• _THE PROBLEM_:
This exercise asks for every line of the material that contains the word "hend".

=== Begin Enclosure ===

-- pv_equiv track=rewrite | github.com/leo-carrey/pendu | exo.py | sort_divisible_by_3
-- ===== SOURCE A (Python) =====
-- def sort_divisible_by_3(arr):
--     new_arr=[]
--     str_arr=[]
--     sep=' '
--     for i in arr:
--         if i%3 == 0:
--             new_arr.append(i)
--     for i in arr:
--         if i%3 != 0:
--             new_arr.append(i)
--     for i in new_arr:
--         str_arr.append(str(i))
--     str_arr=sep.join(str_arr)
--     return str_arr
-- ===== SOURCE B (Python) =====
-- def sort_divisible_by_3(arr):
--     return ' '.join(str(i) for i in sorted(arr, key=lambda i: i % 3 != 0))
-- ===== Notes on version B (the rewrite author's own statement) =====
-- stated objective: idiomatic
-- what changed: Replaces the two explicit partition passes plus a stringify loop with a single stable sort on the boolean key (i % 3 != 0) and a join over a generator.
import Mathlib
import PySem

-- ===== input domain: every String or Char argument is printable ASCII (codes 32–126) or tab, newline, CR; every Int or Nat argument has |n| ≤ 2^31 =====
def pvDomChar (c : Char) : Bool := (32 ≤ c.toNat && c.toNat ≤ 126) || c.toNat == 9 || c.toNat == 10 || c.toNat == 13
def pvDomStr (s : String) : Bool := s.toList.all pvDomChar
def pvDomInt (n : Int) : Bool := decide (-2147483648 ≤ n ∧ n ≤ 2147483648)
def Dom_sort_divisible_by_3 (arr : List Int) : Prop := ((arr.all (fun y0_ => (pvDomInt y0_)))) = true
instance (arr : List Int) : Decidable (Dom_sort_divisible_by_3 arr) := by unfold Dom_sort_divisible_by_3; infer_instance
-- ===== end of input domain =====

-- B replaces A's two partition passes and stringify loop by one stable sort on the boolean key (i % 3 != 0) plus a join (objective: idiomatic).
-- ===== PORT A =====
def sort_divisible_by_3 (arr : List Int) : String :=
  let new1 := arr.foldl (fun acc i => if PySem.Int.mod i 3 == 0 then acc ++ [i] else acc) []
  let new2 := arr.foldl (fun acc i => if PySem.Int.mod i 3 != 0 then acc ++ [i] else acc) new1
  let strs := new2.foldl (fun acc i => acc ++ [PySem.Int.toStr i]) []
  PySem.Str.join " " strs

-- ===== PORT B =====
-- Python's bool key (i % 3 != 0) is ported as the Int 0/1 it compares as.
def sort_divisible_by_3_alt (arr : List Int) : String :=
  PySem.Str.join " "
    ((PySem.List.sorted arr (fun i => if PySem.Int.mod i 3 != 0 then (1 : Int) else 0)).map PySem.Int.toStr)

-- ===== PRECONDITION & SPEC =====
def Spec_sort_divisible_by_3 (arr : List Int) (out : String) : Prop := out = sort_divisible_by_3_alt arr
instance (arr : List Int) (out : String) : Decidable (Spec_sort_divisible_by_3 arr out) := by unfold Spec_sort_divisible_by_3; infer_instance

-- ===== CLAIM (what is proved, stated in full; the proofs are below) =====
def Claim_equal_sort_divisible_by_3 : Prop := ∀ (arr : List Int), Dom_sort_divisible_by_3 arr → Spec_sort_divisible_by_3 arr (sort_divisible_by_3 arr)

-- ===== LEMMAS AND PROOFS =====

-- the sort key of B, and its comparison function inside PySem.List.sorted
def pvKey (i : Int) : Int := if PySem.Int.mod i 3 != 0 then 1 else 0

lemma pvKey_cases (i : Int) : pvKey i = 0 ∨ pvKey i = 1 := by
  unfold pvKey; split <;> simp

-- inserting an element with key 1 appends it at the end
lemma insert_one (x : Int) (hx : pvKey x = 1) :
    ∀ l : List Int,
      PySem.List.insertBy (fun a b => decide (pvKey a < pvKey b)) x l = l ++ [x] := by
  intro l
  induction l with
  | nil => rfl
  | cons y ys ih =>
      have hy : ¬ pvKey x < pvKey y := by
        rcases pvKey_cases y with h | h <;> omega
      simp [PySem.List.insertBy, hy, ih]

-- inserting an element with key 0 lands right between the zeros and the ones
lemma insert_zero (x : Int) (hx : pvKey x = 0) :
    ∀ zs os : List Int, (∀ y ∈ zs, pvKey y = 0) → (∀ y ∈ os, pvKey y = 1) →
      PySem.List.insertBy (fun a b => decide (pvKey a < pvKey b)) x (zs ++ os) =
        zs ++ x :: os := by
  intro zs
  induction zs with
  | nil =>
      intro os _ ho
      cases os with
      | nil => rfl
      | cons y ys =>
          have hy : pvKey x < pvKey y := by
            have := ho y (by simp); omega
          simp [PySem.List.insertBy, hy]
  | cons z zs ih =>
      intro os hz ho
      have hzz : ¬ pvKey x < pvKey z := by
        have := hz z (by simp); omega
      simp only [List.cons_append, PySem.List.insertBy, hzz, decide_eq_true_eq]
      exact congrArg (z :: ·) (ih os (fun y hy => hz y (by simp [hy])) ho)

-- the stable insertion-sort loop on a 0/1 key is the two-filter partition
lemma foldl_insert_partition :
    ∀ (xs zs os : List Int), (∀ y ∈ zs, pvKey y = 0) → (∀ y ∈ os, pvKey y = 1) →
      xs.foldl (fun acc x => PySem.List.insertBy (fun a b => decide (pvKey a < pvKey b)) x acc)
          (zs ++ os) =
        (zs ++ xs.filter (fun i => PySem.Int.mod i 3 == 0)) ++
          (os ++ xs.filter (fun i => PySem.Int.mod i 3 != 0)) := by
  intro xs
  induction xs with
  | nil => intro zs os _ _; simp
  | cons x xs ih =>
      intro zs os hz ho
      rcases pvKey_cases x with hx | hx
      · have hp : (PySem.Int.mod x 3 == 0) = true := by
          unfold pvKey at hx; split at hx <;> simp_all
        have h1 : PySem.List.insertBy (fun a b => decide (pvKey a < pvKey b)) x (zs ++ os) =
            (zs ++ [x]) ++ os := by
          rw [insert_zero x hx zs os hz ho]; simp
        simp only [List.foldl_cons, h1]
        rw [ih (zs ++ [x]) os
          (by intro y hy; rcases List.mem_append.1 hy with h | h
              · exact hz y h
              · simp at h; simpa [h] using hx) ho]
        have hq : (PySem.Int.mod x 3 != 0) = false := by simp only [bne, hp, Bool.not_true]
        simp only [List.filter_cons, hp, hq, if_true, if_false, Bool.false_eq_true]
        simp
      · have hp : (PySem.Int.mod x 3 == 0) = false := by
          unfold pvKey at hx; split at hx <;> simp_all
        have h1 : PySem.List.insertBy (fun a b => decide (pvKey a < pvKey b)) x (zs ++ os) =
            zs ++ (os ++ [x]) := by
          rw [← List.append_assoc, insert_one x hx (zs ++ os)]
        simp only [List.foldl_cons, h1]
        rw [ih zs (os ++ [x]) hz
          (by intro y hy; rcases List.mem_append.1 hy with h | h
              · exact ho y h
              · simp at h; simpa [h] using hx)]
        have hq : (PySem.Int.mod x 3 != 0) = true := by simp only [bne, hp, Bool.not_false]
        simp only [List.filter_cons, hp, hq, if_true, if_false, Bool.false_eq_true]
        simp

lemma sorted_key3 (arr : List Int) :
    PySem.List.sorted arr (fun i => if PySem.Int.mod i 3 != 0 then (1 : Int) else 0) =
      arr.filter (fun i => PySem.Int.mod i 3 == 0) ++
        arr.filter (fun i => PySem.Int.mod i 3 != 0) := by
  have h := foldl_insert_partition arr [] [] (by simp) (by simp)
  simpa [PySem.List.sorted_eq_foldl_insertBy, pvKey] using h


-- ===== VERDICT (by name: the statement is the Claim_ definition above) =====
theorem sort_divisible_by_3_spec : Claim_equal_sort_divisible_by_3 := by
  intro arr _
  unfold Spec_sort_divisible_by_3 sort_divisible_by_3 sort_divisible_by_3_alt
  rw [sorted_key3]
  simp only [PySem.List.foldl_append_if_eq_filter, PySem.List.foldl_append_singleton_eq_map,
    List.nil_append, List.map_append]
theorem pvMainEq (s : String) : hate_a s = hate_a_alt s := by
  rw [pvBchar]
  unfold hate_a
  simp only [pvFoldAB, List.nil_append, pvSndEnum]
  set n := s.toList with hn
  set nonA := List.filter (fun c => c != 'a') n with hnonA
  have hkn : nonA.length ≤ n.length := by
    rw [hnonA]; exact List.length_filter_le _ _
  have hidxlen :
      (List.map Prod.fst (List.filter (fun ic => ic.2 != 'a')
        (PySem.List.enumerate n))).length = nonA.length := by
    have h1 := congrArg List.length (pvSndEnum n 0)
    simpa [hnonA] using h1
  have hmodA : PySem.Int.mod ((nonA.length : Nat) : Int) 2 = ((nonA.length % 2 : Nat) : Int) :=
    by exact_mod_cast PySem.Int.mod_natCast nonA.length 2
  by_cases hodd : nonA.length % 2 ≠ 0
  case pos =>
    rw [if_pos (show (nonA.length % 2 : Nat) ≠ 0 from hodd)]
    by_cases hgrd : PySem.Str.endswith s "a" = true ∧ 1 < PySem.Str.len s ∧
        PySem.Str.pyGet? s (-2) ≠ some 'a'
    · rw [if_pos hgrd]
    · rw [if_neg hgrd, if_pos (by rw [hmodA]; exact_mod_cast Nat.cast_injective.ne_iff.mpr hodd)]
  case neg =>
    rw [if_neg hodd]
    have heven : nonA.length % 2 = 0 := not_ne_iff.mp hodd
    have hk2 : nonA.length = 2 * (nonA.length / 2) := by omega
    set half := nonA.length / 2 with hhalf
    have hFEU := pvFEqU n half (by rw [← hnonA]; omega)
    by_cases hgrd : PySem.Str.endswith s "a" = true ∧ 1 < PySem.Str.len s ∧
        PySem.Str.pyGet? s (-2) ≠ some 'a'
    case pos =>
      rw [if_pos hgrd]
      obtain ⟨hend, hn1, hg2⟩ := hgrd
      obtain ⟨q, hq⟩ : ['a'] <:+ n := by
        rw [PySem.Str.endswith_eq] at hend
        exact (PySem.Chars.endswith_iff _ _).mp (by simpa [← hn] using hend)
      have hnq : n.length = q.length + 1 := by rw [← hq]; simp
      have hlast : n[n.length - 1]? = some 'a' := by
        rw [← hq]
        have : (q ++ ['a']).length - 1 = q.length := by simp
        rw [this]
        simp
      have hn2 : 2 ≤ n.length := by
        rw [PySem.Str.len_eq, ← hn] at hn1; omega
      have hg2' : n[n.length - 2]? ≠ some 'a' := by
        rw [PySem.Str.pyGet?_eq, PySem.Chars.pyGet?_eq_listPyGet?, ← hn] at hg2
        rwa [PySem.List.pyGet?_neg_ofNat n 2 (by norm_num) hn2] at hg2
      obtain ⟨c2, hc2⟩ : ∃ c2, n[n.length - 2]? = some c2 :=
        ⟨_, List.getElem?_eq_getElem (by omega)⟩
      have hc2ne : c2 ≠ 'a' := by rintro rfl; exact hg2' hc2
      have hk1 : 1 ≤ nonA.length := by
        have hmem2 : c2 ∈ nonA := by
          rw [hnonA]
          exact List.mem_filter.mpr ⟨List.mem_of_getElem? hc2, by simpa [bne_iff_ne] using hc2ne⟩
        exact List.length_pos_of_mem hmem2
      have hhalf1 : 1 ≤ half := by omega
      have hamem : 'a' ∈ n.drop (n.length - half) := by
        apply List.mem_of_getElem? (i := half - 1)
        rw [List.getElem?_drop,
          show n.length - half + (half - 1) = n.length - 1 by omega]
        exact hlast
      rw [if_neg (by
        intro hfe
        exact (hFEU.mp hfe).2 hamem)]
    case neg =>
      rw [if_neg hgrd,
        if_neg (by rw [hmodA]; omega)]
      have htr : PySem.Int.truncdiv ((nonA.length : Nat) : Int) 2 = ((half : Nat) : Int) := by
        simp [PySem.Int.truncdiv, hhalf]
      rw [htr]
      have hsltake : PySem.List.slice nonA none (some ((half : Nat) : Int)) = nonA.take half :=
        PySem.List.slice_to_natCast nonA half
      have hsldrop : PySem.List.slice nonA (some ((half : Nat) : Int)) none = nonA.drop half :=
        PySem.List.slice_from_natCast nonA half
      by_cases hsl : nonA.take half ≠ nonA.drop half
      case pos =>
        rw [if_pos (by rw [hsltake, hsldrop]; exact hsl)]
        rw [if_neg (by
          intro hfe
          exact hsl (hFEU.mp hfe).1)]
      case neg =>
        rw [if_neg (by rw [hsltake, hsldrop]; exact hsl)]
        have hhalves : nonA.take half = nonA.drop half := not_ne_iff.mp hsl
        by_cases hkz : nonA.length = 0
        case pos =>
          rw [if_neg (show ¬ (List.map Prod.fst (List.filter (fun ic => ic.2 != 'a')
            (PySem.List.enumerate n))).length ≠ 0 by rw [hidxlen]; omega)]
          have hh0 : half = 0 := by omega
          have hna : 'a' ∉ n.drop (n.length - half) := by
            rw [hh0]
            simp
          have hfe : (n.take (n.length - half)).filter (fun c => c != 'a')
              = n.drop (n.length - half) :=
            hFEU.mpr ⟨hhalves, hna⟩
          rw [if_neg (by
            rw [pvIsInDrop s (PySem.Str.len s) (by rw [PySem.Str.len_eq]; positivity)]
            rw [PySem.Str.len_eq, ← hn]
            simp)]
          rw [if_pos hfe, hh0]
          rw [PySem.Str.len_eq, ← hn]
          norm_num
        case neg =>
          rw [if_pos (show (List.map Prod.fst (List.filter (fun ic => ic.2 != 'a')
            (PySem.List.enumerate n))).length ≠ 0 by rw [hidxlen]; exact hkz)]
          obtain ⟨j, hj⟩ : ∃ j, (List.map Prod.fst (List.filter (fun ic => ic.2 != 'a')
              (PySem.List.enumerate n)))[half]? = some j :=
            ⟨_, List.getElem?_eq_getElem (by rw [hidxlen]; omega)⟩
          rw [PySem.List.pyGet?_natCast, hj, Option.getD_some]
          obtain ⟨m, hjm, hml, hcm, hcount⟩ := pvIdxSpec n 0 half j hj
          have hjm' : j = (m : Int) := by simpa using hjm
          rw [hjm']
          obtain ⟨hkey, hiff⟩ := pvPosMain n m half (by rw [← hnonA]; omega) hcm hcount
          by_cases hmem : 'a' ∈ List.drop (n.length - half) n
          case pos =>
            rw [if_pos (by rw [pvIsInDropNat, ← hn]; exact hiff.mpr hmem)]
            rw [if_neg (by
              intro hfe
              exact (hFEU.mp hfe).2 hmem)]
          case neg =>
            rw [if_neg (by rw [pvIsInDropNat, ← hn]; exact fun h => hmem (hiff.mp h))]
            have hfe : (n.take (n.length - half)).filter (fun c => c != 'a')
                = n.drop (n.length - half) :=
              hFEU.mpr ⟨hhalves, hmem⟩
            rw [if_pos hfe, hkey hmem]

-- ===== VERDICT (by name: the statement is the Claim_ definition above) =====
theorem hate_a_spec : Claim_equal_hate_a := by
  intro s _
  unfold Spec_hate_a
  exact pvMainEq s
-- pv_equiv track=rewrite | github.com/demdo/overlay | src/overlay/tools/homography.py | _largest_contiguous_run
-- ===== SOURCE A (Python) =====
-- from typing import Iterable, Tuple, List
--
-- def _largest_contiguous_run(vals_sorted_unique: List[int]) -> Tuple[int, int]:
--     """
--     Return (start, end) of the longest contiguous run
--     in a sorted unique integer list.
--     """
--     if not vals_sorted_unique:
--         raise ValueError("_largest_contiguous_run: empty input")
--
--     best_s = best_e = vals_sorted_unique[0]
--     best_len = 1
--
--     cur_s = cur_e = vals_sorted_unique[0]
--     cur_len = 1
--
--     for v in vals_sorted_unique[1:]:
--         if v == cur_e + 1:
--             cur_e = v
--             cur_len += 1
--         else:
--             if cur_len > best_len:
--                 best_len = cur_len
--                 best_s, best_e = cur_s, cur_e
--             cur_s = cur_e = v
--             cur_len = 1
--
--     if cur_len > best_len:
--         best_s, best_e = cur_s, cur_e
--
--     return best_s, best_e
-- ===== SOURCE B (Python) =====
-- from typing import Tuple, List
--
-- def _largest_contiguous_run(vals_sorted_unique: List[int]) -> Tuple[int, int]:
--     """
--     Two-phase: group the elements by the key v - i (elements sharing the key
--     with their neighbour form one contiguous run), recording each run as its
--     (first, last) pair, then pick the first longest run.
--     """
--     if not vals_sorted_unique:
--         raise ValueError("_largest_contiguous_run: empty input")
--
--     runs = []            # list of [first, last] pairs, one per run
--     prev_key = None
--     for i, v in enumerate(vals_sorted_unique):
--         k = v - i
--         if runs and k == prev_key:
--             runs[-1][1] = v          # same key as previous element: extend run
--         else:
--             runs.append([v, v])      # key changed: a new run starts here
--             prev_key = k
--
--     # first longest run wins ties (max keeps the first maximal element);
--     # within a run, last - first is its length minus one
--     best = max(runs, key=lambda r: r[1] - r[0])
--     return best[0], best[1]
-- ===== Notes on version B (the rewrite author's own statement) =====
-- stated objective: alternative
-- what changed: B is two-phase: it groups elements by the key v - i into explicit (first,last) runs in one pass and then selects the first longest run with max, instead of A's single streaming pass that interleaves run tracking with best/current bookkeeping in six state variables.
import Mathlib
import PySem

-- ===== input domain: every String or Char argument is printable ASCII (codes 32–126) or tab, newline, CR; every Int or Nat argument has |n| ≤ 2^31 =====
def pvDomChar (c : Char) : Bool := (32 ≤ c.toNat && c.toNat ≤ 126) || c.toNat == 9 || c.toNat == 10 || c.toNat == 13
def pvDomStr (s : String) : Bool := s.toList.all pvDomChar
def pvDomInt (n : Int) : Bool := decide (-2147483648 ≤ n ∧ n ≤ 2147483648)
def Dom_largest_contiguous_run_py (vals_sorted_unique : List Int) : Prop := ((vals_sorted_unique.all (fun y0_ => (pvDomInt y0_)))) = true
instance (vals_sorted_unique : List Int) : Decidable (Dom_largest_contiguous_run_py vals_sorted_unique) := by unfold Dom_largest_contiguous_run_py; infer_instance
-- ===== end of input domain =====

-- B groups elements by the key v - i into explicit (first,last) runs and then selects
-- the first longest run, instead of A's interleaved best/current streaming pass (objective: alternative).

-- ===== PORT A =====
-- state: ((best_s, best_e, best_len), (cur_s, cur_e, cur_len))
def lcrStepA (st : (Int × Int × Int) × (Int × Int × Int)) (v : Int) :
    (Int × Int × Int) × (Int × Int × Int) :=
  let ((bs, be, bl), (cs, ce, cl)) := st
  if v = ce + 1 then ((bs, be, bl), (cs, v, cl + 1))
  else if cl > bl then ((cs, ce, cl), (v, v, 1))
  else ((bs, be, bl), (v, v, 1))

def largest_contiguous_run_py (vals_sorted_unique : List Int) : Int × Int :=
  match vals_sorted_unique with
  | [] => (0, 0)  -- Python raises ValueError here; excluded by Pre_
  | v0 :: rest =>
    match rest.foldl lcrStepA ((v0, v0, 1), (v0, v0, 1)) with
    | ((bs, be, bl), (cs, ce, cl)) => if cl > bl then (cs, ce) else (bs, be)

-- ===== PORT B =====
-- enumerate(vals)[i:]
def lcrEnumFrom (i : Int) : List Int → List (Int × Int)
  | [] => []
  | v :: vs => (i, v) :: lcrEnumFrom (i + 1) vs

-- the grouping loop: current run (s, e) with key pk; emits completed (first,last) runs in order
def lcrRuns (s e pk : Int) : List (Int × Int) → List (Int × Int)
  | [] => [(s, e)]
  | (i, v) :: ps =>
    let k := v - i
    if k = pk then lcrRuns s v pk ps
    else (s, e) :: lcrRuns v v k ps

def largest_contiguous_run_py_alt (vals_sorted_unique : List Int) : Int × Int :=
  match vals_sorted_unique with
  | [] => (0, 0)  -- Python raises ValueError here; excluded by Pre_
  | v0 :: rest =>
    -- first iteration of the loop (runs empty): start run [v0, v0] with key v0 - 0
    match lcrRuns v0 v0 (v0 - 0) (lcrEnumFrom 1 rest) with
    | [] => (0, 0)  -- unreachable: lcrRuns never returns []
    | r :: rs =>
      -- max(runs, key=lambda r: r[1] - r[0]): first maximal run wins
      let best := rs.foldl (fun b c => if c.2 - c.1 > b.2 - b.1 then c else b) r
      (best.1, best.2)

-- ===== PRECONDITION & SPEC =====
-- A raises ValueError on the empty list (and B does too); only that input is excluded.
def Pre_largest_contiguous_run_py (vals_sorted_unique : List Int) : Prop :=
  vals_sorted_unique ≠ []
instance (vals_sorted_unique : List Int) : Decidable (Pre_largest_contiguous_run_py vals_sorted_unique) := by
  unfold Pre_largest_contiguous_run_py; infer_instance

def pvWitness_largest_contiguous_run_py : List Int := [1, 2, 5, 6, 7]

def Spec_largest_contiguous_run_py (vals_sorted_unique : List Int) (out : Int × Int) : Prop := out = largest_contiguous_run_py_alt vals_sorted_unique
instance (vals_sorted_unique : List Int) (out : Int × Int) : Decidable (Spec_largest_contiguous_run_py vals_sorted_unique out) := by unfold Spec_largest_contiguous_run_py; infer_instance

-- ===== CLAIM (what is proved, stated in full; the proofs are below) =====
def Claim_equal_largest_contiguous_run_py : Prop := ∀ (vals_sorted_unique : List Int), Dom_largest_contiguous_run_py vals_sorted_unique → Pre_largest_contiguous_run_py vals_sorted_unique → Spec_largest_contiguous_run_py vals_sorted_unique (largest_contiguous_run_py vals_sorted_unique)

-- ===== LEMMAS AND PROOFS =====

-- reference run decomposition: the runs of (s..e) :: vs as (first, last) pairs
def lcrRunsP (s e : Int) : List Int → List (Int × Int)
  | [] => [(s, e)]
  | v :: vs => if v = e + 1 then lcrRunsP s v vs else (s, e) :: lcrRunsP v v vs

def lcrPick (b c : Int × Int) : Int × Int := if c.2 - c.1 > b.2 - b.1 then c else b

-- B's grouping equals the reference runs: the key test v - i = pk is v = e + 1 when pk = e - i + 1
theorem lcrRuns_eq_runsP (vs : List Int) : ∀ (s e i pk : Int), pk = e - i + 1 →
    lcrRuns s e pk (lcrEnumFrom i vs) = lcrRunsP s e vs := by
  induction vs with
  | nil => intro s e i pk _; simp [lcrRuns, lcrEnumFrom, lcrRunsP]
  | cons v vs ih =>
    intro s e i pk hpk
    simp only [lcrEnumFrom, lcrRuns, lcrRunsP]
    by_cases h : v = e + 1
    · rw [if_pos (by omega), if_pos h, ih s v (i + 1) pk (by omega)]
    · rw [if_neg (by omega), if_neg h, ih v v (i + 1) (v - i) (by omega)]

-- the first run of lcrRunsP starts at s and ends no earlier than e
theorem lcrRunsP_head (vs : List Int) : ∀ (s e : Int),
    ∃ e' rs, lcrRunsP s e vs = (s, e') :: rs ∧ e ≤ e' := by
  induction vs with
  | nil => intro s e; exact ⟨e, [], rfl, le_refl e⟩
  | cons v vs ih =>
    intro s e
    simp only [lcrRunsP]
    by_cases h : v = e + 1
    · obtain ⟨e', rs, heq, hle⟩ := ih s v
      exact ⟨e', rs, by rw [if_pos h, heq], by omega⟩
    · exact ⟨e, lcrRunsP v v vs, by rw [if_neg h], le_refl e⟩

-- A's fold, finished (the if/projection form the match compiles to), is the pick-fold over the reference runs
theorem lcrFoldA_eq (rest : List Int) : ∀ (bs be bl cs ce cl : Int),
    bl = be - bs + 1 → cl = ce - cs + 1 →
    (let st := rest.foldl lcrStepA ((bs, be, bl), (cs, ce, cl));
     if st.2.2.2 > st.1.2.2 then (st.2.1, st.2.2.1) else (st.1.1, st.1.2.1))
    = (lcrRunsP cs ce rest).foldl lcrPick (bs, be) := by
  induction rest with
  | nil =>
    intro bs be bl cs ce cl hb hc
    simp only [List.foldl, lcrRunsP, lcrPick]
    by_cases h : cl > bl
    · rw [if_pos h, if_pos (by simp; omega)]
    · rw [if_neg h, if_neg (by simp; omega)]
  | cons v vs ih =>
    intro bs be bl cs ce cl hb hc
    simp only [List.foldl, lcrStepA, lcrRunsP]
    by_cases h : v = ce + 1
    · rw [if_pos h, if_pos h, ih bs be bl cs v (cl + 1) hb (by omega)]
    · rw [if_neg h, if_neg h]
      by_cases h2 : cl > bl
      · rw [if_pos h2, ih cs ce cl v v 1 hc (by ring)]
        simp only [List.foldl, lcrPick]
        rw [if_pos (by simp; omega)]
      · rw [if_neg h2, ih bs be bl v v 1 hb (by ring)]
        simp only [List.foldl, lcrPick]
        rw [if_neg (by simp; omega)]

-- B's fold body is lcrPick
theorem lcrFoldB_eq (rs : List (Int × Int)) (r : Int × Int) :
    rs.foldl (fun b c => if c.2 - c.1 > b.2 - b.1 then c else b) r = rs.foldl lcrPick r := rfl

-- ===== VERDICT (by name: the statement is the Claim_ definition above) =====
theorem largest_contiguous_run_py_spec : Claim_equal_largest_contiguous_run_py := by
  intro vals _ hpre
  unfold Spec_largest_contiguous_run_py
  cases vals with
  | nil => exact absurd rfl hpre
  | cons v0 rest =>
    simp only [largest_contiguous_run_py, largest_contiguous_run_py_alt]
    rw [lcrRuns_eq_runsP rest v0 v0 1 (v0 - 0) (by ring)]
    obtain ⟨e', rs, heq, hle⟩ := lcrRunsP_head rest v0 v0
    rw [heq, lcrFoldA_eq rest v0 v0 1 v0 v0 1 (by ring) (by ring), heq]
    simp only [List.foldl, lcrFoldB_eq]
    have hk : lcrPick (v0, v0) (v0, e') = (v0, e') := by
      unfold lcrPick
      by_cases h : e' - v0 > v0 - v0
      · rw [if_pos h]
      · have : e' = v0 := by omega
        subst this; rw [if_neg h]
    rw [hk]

=== End Enclosure ===

• _OUTPUT OF THE TASK_:
      obtain ⟨hend, hn1, hg2⟩ := hgrd
        rw [PySem.Str.endswith_eq] at hend
        exact (PySem.Chars.endswith_iff _ _).mp (by simpa [← hn] using hend)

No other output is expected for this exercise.